» DESCRIPTION OF THE TASK
Take the entries that follow and return exactly the lines from the one holding "(d : PySem.Dict String (List (List (String × String)))) (k" through the one holding "cases d.contains k", both included. Nothing else is needed.

═══ SOURCE DATA ═══

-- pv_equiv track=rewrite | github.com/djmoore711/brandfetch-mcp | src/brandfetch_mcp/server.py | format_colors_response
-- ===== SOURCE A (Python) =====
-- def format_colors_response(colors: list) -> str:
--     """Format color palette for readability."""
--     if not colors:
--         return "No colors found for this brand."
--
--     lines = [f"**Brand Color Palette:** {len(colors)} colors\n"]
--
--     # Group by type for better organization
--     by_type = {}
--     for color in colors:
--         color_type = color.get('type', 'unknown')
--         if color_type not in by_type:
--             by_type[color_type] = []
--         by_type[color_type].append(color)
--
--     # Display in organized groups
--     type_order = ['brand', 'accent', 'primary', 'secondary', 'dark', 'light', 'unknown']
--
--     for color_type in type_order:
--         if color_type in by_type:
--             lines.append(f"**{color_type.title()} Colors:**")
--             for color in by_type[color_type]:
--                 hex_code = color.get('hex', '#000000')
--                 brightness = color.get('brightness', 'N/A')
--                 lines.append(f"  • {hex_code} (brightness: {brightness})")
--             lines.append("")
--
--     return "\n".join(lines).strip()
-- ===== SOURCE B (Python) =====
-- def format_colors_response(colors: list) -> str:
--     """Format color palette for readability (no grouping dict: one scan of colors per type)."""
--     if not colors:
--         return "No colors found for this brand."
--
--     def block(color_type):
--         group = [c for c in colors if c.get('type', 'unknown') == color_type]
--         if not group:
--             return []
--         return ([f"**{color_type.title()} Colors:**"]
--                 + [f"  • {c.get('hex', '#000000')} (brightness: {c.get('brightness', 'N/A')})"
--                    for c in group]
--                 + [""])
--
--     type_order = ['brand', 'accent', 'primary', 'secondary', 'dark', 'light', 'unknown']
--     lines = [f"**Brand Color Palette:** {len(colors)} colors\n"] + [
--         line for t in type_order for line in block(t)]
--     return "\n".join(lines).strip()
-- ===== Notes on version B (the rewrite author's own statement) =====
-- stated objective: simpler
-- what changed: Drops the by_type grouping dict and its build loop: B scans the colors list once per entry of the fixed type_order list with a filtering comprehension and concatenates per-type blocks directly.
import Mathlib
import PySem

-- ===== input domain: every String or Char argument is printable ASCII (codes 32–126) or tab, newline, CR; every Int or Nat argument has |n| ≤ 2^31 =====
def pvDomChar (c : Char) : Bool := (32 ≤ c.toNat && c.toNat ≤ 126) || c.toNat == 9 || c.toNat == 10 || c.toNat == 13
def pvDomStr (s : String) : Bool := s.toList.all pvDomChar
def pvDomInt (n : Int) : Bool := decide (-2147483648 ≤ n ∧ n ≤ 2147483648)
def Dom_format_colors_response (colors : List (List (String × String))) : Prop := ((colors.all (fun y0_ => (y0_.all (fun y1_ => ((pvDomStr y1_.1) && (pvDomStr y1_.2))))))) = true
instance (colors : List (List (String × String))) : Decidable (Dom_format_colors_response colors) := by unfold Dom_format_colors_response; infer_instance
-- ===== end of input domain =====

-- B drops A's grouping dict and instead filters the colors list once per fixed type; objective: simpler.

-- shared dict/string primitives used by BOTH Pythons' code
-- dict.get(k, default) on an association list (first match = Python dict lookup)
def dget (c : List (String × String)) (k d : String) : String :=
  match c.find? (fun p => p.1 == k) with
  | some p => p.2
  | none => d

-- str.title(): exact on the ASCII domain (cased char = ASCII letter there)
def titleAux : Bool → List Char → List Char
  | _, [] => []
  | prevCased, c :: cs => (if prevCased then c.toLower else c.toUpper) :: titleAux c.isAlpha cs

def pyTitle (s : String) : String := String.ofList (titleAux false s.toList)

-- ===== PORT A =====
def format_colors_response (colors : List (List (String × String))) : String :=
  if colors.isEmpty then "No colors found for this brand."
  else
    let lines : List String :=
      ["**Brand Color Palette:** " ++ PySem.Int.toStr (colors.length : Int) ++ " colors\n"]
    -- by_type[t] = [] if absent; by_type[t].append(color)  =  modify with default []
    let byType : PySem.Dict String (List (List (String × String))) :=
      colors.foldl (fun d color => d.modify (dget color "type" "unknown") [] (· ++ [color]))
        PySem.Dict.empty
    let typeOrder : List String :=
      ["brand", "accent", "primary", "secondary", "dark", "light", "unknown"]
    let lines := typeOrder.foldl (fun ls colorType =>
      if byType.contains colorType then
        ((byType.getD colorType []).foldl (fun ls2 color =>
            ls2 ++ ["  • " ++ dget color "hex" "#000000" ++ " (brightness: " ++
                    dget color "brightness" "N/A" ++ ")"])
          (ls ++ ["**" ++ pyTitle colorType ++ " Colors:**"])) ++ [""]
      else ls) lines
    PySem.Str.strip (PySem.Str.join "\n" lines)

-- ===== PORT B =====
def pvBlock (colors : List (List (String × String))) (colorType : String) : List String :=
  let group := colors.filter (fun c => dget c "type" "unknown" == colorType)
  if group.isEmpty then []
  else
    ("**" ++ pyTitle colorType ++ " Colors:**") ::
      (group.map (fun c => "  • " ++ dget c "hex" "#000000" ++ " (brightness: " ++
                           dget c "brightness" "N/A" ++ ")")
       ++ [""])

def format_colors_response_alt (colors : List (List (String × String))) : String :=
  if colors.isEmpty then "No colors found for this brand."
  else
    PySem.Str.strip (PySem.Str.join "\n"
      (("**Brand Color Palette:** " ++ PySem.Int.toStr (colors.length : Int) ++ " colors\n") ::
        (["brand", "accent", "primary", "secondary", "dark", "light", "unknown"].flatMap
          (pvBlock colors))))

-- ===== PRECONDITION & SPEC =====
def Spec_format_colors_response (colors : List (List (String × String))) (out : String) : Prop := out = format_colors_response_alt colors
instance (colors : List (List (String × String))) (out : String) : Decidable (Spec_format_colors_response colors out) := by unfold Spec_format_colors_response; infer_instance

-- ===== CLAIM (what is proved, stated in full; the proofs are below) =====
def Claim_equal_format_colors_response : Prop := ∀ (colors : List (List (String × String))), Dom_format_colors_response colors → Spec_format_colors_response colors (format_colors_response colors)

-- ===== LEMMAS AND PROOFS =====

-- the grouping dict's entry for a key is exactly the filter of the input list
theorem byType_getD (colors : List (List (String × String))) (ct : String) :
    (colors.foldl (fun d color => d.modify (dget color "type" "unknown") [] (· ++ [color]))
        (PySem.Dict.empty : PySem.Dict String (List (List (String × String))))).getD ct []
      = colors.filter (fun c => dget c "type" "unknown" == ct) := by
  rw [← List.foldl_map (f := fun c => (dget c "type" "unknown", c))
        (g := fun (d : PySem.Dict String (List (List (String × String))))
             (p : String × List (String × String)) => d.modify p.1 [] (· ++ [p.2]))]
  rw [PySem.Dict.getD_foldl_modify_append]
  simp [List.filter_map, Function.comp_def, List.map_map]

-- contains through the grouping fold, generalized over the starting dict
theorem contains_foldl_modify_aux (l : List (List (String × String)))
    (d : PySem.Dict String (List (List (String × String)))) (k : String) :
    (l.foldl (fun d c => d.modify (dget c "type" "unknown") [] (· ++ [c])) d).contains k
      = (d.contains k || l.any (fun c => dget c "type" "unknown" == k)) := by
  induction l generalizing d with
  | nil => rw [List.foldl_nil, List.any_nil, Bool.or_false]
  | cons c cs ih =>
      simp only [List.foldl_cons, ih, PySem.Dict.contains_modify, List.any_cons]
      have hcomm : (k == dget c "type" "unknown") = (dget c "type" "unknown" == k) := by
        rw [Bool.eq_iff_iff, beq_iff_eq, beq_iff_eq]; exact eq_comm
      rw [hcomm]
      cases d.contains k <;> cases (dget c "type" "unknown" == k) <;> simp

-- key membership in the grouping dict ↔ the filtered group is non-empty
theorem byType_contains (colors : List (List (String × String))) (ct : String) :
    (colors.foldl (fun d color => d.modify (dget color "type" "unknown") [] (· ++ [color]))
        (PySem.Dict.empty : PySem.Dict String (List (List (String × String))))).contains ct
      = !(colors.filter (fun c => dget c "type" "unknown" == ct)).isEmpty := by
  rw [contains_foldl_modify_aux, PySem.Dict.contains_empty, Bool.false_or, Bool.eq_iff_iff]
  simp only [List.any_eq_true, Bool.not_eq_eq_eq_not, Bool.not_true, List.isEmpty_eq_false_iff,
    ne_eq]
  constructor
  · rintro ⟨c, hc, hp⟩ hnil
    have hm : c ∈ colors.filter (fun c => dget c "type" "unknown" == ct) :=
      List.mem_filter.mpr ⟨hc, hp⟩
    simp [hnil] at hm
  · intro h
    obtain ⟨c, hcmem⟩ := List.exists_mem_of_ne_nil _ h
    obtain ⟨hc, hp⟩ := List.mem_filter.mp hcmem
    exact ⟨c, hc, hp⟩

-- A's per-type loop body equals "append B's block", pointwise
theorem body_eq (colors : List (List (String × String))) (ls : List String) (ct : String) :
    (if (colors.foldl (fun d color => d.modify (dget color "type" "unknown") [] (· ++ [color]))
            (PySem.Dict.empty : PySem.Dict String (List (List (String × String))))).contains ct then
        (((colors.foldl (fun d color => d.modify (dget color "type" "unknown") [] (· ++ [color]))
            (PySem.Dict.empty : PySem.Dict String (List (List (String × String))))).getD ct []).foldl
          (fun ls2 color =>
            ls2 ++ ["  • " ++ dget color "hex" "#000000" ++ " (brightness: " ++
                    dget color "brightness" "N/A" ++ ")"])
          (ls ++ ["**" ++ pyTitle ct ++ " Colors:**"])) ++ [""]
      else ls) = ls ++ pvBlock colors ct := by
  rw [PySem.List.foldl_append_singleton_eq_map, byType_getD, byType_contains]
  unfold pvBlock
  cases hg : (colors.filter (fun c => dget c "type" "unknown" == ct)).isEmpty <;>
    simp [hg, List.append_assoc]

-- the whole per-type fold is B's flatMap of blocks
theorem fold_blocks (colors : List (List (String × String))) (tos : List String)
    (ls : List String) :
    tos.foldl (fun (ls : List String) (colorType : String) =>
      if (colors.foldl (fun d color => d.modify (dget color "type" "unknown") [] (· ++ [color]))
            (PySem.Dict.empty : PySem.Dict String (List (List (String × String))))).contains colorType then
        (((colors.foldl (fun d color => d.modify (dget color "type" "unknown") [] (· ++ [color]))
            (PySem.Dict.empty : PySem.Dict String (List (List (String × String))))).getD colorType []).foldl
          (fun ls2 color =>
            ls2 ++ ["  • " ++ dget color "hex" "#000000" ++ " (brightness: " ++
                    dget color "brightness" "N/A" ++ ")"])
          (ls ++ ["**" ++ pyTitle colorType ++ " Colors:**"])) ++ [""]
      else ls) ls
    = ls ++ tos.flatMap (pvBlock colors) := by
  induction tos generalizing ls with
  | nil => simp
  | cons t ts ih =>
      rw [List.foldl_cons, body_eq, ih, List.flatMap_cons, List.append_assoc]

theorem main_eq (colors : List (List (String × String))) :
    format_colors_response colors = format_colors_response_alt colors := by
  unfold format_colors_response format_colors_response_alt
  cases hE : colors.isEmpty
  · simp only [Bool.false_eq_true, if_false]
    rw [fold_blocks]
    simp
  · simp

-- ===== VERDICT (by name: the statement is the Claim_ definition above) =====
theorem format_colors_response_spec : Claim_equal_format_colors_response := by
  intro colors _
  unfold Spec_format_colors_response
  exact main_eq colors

═══
═══ SOURCE DATA ═══

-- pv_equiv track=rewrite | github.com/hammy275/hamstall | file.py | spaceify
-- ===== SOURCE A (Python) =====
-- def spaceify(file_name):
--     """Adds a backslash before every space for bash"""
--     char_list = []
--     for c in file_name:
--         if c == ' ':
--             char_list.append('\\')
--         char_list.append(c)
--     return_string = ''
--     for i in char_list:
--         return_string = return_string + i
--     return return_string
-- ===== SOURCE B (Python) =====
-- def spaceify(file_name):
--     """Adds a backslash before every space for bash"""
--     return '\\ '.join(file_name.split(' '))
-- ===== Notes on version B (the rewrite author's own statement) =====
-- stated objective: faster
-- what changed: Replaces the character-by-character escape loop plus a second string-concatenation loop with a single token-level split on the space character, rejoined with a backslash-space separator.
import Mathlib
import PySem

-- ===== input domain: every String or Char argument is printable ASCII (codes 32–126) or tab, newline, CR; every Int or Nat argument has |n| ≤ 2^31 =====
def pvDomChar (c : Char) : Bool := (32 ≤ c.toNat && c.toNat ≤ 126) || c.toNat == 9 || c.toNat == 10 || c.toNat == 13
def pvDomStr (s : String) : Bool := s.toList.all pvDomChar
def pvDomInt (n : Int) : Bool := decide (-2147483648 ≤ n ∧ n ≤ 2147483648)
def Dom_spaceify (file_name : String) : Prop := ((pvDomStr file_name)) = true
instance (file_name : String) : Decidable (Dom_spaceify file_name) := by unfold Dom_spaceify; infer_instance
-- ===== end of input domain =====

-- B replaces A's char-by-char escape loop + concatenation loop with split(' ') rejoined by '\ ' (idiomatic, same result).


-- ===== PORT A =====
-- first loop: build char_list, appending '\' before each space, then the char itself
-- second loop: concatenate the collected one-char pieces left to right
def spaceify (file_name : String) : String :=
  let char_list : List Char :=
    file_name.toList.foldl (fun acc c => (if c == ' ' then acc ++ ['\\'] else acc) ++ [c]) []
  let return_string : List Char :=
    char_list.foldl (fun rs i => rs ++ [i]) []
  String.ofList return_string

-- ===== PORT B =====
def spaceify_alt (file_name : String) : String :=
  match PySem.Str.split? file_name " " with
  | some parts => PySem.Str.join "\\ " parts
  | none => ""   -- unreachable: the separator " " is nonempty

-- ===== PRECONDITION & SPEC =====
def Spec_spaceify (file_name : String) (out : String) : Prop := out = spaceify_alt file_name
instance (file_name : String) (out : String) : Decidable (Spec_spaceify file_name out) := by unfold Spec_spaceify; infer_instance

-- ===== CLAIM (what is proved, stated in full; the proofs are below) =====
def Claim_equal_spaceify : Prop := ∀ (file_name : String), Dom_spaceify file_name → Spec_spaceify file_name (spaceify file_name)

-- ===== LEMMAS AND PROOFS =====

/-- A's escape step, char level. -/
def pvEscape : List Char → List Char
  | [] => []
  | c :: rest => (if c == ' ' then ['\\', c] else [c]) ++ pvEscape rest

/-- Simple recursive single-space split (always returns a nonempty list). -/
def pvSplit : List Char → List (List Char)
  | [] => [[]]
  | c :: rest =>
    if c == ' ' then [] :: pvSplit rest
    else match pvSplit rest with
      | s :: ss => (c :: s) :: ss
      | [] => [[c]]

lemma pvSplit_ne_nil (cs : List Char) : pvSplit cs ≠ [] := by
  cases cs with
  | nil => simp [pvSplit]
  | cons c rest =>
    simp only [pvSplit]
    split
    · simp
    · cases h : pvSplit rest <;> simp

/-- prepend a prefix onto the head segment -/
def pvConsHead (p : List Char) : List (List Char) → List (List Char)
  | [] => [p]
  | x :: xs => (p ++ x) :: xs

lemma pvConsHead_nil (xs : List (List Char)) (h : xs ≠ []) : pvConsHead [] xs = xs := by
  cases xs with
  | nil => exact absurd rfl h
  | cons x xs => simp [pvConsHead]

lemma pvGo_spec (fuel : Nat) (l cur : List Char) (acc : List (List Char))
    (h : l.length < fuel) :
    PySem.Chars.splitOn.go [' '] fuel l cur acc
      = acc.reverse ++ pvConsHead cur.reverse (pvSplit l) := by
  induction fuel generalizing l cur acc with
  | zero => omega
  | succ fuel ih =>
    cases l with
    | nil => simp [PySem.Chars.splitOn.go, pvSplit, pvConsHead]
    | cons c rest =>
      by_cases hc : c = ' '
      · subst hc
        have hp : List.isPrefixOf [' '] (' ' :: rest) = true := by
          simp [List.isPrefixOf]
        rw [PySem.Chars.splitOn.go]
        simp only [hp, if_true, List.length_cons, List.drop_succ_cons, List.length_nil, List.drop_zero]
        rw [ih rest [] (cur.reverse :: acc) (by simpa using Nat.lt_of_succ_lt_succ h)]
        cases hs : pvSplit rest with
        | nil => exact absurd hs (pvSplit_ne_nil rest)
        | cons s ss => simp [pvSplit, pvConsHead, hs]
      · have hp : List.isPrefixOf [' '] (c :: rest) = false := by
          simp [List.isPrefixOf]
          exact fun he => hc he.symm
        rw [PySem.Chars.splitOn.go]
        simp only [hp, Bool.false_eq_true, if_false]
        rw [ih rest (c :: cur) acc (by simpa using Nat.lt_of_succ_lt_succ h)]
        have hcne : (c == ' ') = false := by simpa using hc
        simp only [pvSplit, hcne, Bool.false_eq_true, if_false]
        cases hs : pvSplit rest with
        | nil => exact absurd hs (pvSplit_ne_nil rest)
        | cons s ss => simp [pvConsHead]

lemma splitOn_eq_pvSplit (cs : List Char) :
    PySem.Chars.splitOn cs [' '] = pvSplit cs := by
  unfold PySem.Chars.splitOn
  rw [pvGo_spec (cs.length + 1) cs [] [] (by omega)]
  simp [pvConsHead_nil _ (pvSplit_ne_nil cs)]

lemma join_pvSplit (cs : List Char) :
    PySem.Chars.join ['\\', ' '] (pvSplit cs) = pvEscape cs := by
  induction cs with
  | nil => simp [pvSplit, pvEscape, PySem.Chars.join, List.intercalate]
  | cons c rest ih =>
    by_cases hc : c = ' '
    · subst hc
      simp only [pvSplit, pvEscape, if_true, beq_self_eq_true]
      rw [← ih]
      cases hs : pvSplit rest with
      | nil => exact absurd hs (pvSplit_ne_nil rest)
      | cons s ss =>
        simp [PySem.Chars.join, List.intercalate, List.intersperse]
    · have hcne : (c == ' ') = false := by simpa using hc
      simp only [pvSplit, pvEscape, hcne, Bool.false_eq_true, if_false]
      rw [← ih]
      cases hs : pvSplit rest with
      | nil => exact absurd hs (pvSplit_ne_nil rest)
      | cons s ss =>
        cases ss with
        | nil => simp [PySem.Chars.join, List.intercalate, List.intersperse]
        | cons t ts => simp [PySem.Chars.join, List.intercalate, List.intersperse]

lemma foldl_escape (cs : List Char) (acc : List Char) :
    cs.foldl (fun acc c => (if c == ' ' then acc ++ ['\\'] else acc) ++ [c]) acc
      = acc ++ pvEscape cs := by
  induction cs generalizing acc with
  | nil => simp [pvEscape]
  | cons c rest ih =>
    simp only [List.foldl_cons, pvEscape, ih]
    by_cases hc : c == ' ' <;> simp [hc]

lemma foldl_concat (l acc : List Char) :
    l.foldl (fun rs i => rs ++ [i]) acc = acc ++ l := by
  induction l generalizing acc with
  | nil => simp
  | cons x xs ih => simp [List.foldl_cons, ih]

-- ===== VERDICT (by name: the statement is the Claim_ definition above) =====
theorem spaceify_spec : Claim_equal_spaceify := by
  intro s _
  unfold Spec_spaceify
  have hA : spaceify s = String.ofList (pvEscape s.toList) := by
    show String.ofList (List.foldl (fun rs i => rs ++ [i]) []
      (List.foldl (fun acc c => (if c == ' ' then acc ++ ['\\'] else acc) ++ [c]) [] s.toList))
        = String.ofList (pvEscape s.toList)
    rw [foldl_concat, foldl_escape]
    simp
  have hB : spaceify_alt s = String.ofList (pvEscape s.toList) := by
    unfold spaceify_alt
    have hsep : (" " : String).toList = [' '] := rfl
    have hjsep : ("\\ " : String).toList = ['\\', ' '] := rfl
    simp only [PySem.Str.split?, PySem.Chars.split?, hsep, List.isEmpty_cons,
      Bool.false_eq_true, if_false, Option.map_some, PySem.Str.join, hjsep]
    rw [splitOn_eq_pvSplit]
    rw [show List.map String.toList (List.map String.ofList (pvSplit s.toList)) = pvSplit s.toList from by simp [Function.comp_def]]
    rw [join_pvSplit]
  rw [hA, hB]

═══

» SOLUTION TO THIS TASK
    (d : PySem.Dict String (List (List (String × String)))) (k : String) :
    (l.foldl (fun d c => d.modify (dget c "type" "unknown") [] (· ++ [c])) d).contains k
      = (d.contains k || l.any (fun c => dget c "type" "unknown" == k)) := by
  induction l generalizing d with
  | nil => rw [List.foldl_nil, List.any_nil, Bool.or_false]
  | cons c cs ih =>
      simp only [List.foldl_cons, ih, PySem.Dict.contains_modify, List.any_cons]
      have hcomm : (k == dget c "type" "unknown") = (dget c "type" "unknown" == k) := by
        rw [Bool.eq_iff_iff, beq_iff_eq, beq_iff_eq]; exact eq_comm
      rw [hcomm]
      cases d.contains k <;> cases (dget c "type" "unknown" == k) <;> simp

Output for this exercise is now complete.